# XML, HTML, and Web Scraping

JSON and XML are two different ways to represent hierarchical data. Which one is better? There are lots of articles online which discuss similarities and differences between JSON and XML and their advantages and disadvantages. Both formats are still in current usage, so it is good to be familiar with both. However, JSON is more common, so we'll focus on working with JSON representations of hierarchical data.

The reading covered an example of using Beautiful Soup to parse XML. Rather than doing another example XML now, we'll skip straight to scraping HTML from a webpage. Both HTML and XML can be parsed in a similar way with Beautiful Soup.

In [2]:
import pandas as pd 
import requests
from bs4 import BeautifulSoup

## Scraping an HTML table with Beautiful Soup

Open the URL https://en.wikipedia.org/wiki/List_of_United_States_cities_by_population and scroll down until you see a table of the cities in the U.S. with population over 100,000 (as of Jul 1, 2022). We'll use Beautiful Soup to scrape information from this table.

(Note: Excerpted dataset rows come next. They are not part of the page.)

-- pv_equiv track=rewrite | github.com/wjdgustj20/SW-Academy | coding_test/thanos_sort1/thanos_sort1.py | stalin
-- ===== SOURCE A (Python) =====
-- def stalin(arr):
--     change = True
--
--     while (change):
--         change = False
--         for i, a in enumerate(arr):
--             if i >= len(arr) - 1:
--                 break
--             if a > arr[i+1]:
--                 arr[i] = arr[i] // 2
--                 change = True
--
--     return arr
-- ===== SOURCE B (Python) =====
-- def stalin(arr):
--     # Single right-to-left pass: once the suffix is final, arr[i] just needs
--     # halving until it is <= its (final) right neighbour.  Mutates arr in
--     # place and returns it, like A.
--     for i in range(len(arr) - 2, -1, -1):
--         a = arr[i]
--         while a > arr[i + 1]:
--             a //= 2
--         arr[i] = a
--     return arr
-- ===== Notes on version B (the rewrite author's own statement) =====
-- stated objective: faster
-- what changed: Replaces A's repeated full left-to-right sweeps (looping until a sweep makes no change) by a single right-to-left pass that halves each element directly against its already-final right neighbour.
import Mathlib
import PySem

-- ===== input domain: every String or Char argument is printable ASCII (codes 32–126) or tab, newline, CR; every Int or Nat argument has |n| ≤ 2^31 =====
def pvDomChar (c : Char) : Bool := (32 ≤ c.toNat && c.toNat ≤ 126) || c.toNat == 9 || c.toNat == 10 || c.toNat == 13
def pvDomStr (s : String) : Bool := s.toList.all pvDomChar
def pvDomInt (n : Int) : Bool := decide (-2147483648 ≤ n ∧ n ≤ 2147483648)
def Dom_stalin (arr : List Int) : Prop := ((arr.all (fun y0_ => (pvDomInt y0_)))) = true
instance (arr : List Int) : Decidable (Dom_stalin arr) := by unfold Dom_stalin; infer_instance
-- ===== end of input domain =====

-- B halves each element in ONE right-to-left pass instead of A's repeated full sweeps;
-- both A and B mutate the caller's list in place and return it, with identical final contents.

-- ===== PORT A =====
-- one left-to-right sweep of A's while-body: (new array, change flag); faithful because
-- Python's loop at index i only ever modifies arr[i], never a value it still has to read
def passA : List Int → List Int × Bool
  | [] => ([], false)
  | [a] => ([a], false)
  | a :: b :: t =>
    let r := passA (b :: t)
    if a > b then (PySem.Int.floordiv a 2 :: r.1, true) else (a :: r.1, r.2)

-- the 'while change' loop; the fuel only makes it total, and is provably sufficient on Pre_
def stalinGo : Nat → List Int → List Int
  | 0, arr => arr
  | k + 1, arr =>
    let r := passA arr
    if r.2 then stalinGo k r.1 else r.1

def stalin (arr : List Int) : List Int :=
  stalinGo ((arr.map Int.toNat).sum + 1) arr

-- ===== PORT B =====
-- the 'while a > arr[i+1]: a //= 2' loop; fuel (a.toNat + 1) only makes it total, and is
-- provably sufficient whenever the bound b is nonnegative (the only case reached on Pre_)
def reduceFuel : Nat → Int → Int → Int
  | 0, a, _ => a
  | k + 1, a, b => if a > b then reduceFuel k (PySem.Int.floordiv a 2) b else a

def reduceB (a b : Int) : Int := reduceFuel (a.toNat + 1) a b

-- Source B's index loop runs right-to-left with the suffix already final: structural recursion
-- that finalizes the suffix, then reduces the current element against the suffix head
def stalin_alt : List Int → List Int
  | [] => []
  | a :: t =>
    let r := stalin_alt t
    match r with
    | [] => [a]
    | b :: _ => reduceB a b :: r

-- ===== PRECONDITION & SPEC =====
-- Pre_ excludes exactly the inputs on which A never returns: whenever some element exceeds a
-- NEGATIVE right neighbour, repeated floor-halving can never sink below it (it stalls at 0 or
-- -1), so A's while loop runs forever.  On such inputs B also loops forever in Python.
def Pre_stalin (arr : List Int) : Prop :=
  List.IsChain (fun a b : Int => b < 0 → a ≤ b) arr

instance (arr : List Int) : Decidable (Pre_stalin arr) := by unfold Pre_stalin; infer_instance

def pvWitness_stalin : List Int := [-7, -5, 20, 3, 16, 2]

def Spec_stalin (arr : List Int) (out : List Int) : Prop := out = stalin_alt arr
instance (arr : List Int) (out : List Int) : Decidable (Spec_stalin arr out) := by unfold Spec_stalin; infer_instance

-- ===== CLAIM (what is proved, stated in full; the proofs are below) =====
def Claim_equal_stalin : Prop := ∀ (arr : List Int), Dom_stalin arr → Pre_stalin arr → Spec_stalin arr (stalin arr)

-- ===== LEMMAS AND PROOFS =====

theorem halve_eq (a : Int) : PySem.Int.floordiv a 2 = a / 2 :=
  PySem.Int.floordiv_eq_ediv_of_pos (by norm_num)

-- reduceFuel does not depend on the fuel once it exceeds a.toNat, provided 0 ≤ b
theorem reduceFuel_fuel_irrel (b : Int) (hb : 0 ≤ b) :
    ∀ n : Nat, ∀ a : Int, ∀ f₁ f₂ : Nat, a.toNat ≤ n → a.toNat < f₁ → a.toNat < f₂ →
      reduceFuel f₁ a b = reduceFuel f₂ a b := by
  intro n
  induction n with
  | zero =>
    intro a f₁ f₂ hn h1 h2
    match f₁, f₂ with
    | k₁ + 1, k₂ + 1 =>
      simp only [reduceFuel]
      have : ¬ a > b := by omega
      simp [this]
  | succ m ih =>
    intro a f₁ f₂ hn h1 h2
    match f₁, f₂ with
    | k₁ + 1, k₂ + 1 =>
      simp only [reduceFuel]
      by_cases hab : a > b
      · simp only [hab, if_pos]
        have hh : (PySem.Int.floordiv a 2).toNat < a.toNat := by
          rw [halve_eq]; omega
        exact ih (PySem.Int.floordiv a 2) k₁ k₂ (by omega) (by omega) (by omega)
      · simp [hab]

theorem reduce_le {a b : Int} (h : a ≤ b) : reduceB a b = a := by
  simp only [reduceB, reduceFuel]
  have : ¬ a > b := by omega
  simp [this]

theorem reduce_gt {a b : Int} (hb : 0 ≤ b) (h : b < a) :
    reduceB a b = reduceB (PySem.Int.floordiv a 2) b := by
  have hh : (PySem.Int.floordiv a 2).toNat < a.toNat := by rw [halve_eq]; omega
  have h1 : reduceB a b = reduceFuel a.toNat (PySem.Int.floordiv a 2) b := by
    have h0 : reduceFuel (a.toNat + 1) a b =
        if a > b then reduceFuel a.toNat (PySem.Int.floordiv a 2) b else a := rfl
    rw [reduceB, h0, if_pos (by omega : a > b)]
  rw [h1, reduceB]
  exact reduceFuel_fuel_irrel b hb a.toNat (PySem.Int.floordiv a 2) _ _ (by omega) (by omega) (by omega)

-- on a nonnegative bound the reduced value lands in [0, b]
theorem reduce_bounds {b : Int} (hb : 0 ≤ b) :
    ∀ n : Nat, ∀ a : Int, a.toNat ≤ n → b < a → 0 ≤ reduceB a b ∧ reduceB a b ≤ b := by
  intro n
  induction n with
  | zero => intro a hn h; omega
  | succ m ih =>
    intro a hn h
    rw [reduce_gt hb h]
    have hb' : 0 ≤ PySem.Int.floordiv a 2 ∧ (PySem.Int.floordiv a 2).toNat < a.toNat := by
      rw [halve_eq]; omega
    by_cases hle : PySem.Int.floordiv a 2 ≤ b
    · rw [reduce_le hle]; omega
    · exact ih (PySem.Int.floordiv a 2) (by omega) (by omega)

theorem alt_single (a : Int) : stalin_alt [a] = [a] := rfl

theorem alt_cons (a : Int) (t : List Int) (x : Int) (r : List Int)
    (h : stalin_alt t = x :: r) : stalin_alt (a :: t) = reduceB a x :: x :: r := by
  simp only [stalin_alt, h]

theorem alt_ne_nil : ∀ t a, stalin_alt (a :: t) ≠ [] := by
  intro t a
  match t with
  | [] => simp [alt_single]
  | b :: t' =>
    rcases h : stalin_alt (b :: t') with _ | ⟨x, r⟩
    · exact absurd h (alt_ne_nil t' b)
    · rw [alt_cons a _ x r h]; simp

-- head invariant of stalin_alt under Pre_: the head only goes down, and a negative head is unchanged
theorem alt_head_inv : ∀ t a, Pre_stalin (a :: t) →
    ∀ h, (stalin_alt (a :: t)).head? = some h → h ≤ a ∧ (h < 0 → h = a) := by
  intro t
  match t with
  | [] => intro a _ h hh; rw [alt_single] at hh; simp at hh; omega
  | b :: t' =>
    intro a hpre h hh
    have hpre' : Pre_stalin (b :: t') := (List.isChain_cons_cons.mp hpre).2
    have hR : b < 0 → a ≤ b := (List.isChain_cons_cons.mp hpre).1
    rcases hx : stalin_alt (b :: t') with _ | ⟨x, r⟩
    · exact absurd hx (alt_ne_nil t' b)
    · have hxinv := alt_head_inv t' b hpre' x (by rw [hx]; rfl)
      rw [alt_cons a _ x r hx] at hh
      simp only [List.head?_cons, Option.some.injEq] at hh
      subst hh
      by_cases hab : a ≤ x
      · rw [reduce_le hab]; omega
      · have hx0 : 0 ≤ x := by
          by_contra hneg
          have := hxinv.2 (by omega)
          omega
        have := reduce_bounds hx0 a.toNat a (le_refl _) (by omega)
        exact ⟨by omega, by omega⟩

-- one sweep of A preserves the final (right-to-left) result
theorem pass_preserves_alt : ∀ xs, Pre_stalin xs → stalin_alt ((passA xs).1) = stalin_alt xs := by
  intro xs
  match xs with
  | [] => intro _; rfl
  | [a] => intro _; rfl
  | a :: b :: t =>
    intro hpre
    have hpre' : Pre_stalin (b :: t) := (List.isChain_cons_cons.mp hpre).2
    have hR : b < 0 → a ≤ b := (List.isChain_cons_cons.mp hpre).1
    have ih := pass_preserves_alt (b :: t) hpre'
    rcases hp : passA (b :: t) with ⟨r, c⟩
    rw [hp] at ih
    dsimp only at ih
    rcases hx : stalin_alt (b :: t) with _ | ⟨x, rr⟩
    · exact absurd hx (alt_ne_nil t b)
    rw [hx] at ih
    simp only [passA, hp]
    by_cases hab : a > b
    · rw [if_pos hab]
      dsimp only
      rw [alt_cons _ r x rr ih, alt_cons a (b :: t) x rr hx]
      have hxinv := alt_head_inv t b hpre' x (by rw [hx]; rfl)
      have hx0 : 0 ≤ x := by
        by_contra hneg
        have := hxinv.2 (by omega)
        omega
      rw [← reduce_gt hx0 (by omega)]
    · rw [if_neg hab]
      dsimp only
      rw [alt_cons _ r x rr ih, alt_cons a (b :: t) x rr hx]

-- one sweep of A preserves Pre_
theorem pass_preserves_pre : ∀ xs, Pre_stalin xs → Pre_stalin ((passA xs).1) := by
  intro xs
  match xs with
  | [] => intro _; exact List.IsChain.nil
  | [a] => intro _; simp only [passA]; exact List.IsChain.singleton a
  | a :: b :: t =>
    intro hpre
    have hpre' : Pre_stalin (b :: t) := (List.isChain_cons_cons.mp hpre).2
    have hR : b < 0 → a ≤ b := (List.isChain_cons_cons.mp hpre).1
    have ih := pass_preserves_pre (b :: t) hpre'
    rcases hp : passA (b :: t) with ⟨r, c⟩
    rw [hp] at ih
    dsimp only at ih
    -- the head b' of r: b' < 0 forces b' = b and b < 0 (a halved value is nonnegative under Pre_)
    have hhead : ∀ b' rr, r = b' :: rr → b' < 0 → b' = b ∧ b < 0 := by
      intro b' rr hr hb'
      rcases t with _ | ⟨c', t'⟩
      · simp only [passA] at hp; cases hp; cases hr; exact ⟨rfl, hb'⟩
      · have hRc : c' < 0 → b ≤ c' := (List.isChain_cons_cons.mp hpre').1
        simp only [passA] at hp
        by_cases h1 : b > c'
        · simp only [h1, if_pos] at hp
          cases hp
          cases hr
          have hc0 : 0 ≤ c' := by by_contra h; have := hRc (by omega); omega
          have : 0 ≤ PySem.Int.floordiv b 2 := by rw [halve_eq]; omega
          omega
        · rw [if_neg h1] at hp
          cases hp
          cases hr
          exact ⟨rfl, hb'⟩
    simp only [passA, hp]
    rcases hr : r with _ | ⟨b', rr⟩
    · by_cases hab : a > b <;> simp only [hab, if_pos] <;> exact List.IsChain.singleton _
    rw [hr] at ih
    by_cases hab : a > b
    · simp only [hab, if_pos]
      refine List.isChain_cons_cons.mpr ⟨?_, ih⟩
      intro hb'
      rcases hhead b' rr hr hb' with ⟨rfl, hbneg⟩
      have : a ≤ b' := hR hbneg
      omega
    · rw [if_neg hab]
      refine List.isChain_cons_cons.mpr ⟨?_, ih⟩
      intro hb'
      rcases hhead b' rr hr hb' with ⟨rfl, hbneg⟩
      exact hR hbneg

def muS (xs : List Int) : Nat := (xs.map Int.toNat).sum

theorem passA_cons_cons (a b : Int) (t : List Int) :
    passA (a :: b :: t) = if a > b then (PySem.Int.floordiv a 2 :: (passA (b :: t)).1, true)
      else (a :: (passA (b :: t)).1, (passA (b :: t)).2) := rfl

theorem pass_mu_le : ∀ xs, muS ((passA xs).1) ≤ muS xs := by
  intro xs
  match xs with
  | [] => exact le_refl _
  | [a] => exact le_refl _
  | a :: b :: t =>
    have ih := pass_mu_le (b :: t)
    rw [passA_cons_cons]
    by_cases hab : a > b
    · rw [if_pos hab]
      dsimp only
      simp only [muS, List.map_cons, List.sum_cons] at ih ⊢
      have : (PySem.Int.floordiv a 2).toNat ≤ a.toNat := by rw [halve_eq]; omega
      omega
    · rw [if_neg hab]
      dsimp only
      simp only [muS, List.map_cons, List.sum_cons] at ih ⊢
      omega

theorem pass_mu_lt : ∀ xs, Pre_stalin xs → (passA xs).2 = true → muS ((passA xs).1) < muS xs := by
  intro xs
  match xs with
  | [] => intro _ h; simp [passA] at h
  | [a] => intro _ h; simp [passA] at h
  | a :: b :: t =>
    intro hpre hch
    have hpre' : Pre_stalin (b :: t) := (List.isChain_cons_cons.mp hpre).2
    have hR : b < 0 → a ≤ b := (List.isChain_cons_cons.mp hpre).1
    rw [passA_cons_cons] at hch ⊢
    by_cases hab : a > b
    · rw [if_pos hab]
      dsimp only
      have hb0 : 0 ≤ b := by by_contra h; have := hR (by omega); omega
      have h1 : (PySem.Int.floordiv a 2).toNat < a.toNat := by rw [halve_eq]; omega
      have h2 := pass_mu_le (b :: t)
      simp only [muS, List.map_cons, List.sum_cons] at h2 ⊢
      omega
    · rw [if_neg hab] at hch ⊢
      dsimp only at hch ⊢
      have h3 := pass_mu_lt (b :: t) hpre' hch
      simp only [muS, List.map_cons, List.sum_cons] at h3 ⊢
      omega

theorem pass_nochange : ∀ xs, (passA xs).2 = false →
    (passA xs).1 = xs ∧ List.IsChain (· ≤ ·) xs := by
  intro xs
  match xs with
  | [] => intro _; exact ⟨rfl, List.IsChain.nil⟩
  | [a] => intro _; exact ⟨rfl, List.IsChain.singleton _⟩
  | a :: b :: t =>
    intro hch
    rw [passA_cons_cons] at hch ⊢
    by_cases hab : a > b
    · rw [if_pos hab] at hch
      simp at hch
    · rw [if_neg hab] at hch ⊢
      dsimp only at hch ⊢
      have ih := pass_nochange (b :: t) hch
      exact ⟨by rw [ih.1], List.isChain_cons_cons.mpr ⟨by omega, ih.2⟩⟩

theorem alt_sorted_id : ∀ xs, List.IsChain (· ≤ ·) xs → stalin_alt xs = xs := by
  intro xs
  match xs with
  | [] => intro _; rfl
  | [a] => intro _; rfl
  | a :: b :: t =>
    intro hs
    obtain ⟨hab, hs'⟩ := List.isChain_cons_cons.mp hs
    have ih := alt_sorted_id (b :: t) hs'
    rw [alt_cons a (b :: t) b t ih, reduce_le hab]

theorem go_eq_alt : ∀ fuel xs, Pre_stalin xs → muS xs < fuel → stalinGo fuel xs = stalin_alt xs := by
  intro fuel
  induction fuel with
  | zero => intro xs _ h; omega
  | succ k ih =>
    intro xs hpre hmu
    have h0 : stalinGo (k + 1) xs =
        if (passA xs).2 then stalinGo k (passA xs).1 else (passA xs).1 := rfl
    rw [h0]
    by_cases hc : (passA xs).2 = true
    · rw [if_pos hc]
      have h1 := pass_preserves_pre xs hpre
      have h2 := pass_mu_lt xs hpre hc
      have h3 := pass_preserves_alt xs hpre
      rw [ih _ h1 (by omega), h3]
    · rw [if_neg hc]
      rw [Bool.not_eq_true] at hc
      have h4 := pass_nochange xs hc
      rw [h4.1, alt_sorted_id xs h4.2]

-- ===== VERDICT (by name: the statement is the Claim_ definition above) =====
theorem stalin_spec : Claim_equal_stalin := by
  intro arr _ hpre
  unfold Spec_stalin stalin
  exact go_eq_alt _ arr hpre (by simp only [muS]; omega)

Read in the HTML from the ULR using the `requests` library.

In [3]:
URL = "https://en.wikipedia.org/wiki/List_of_United_States_cities_by_population"
HEADERS = {"User-Agent": "Mozilla/5.0 (Windows NT 10.0; Win64; x64)"}

response = requests.get(URL, headers=HEADERS)

Use Beautiful Soup to parse this string into a tree called `soup`

In [4]:
soup = BeautifulSoup(response.text, "html.parser")

To find an HTML tag corresponding to a specific element on a webpage, right-click on it and choose "Inspect element". Go to the cities table Wikipedia page and do this now.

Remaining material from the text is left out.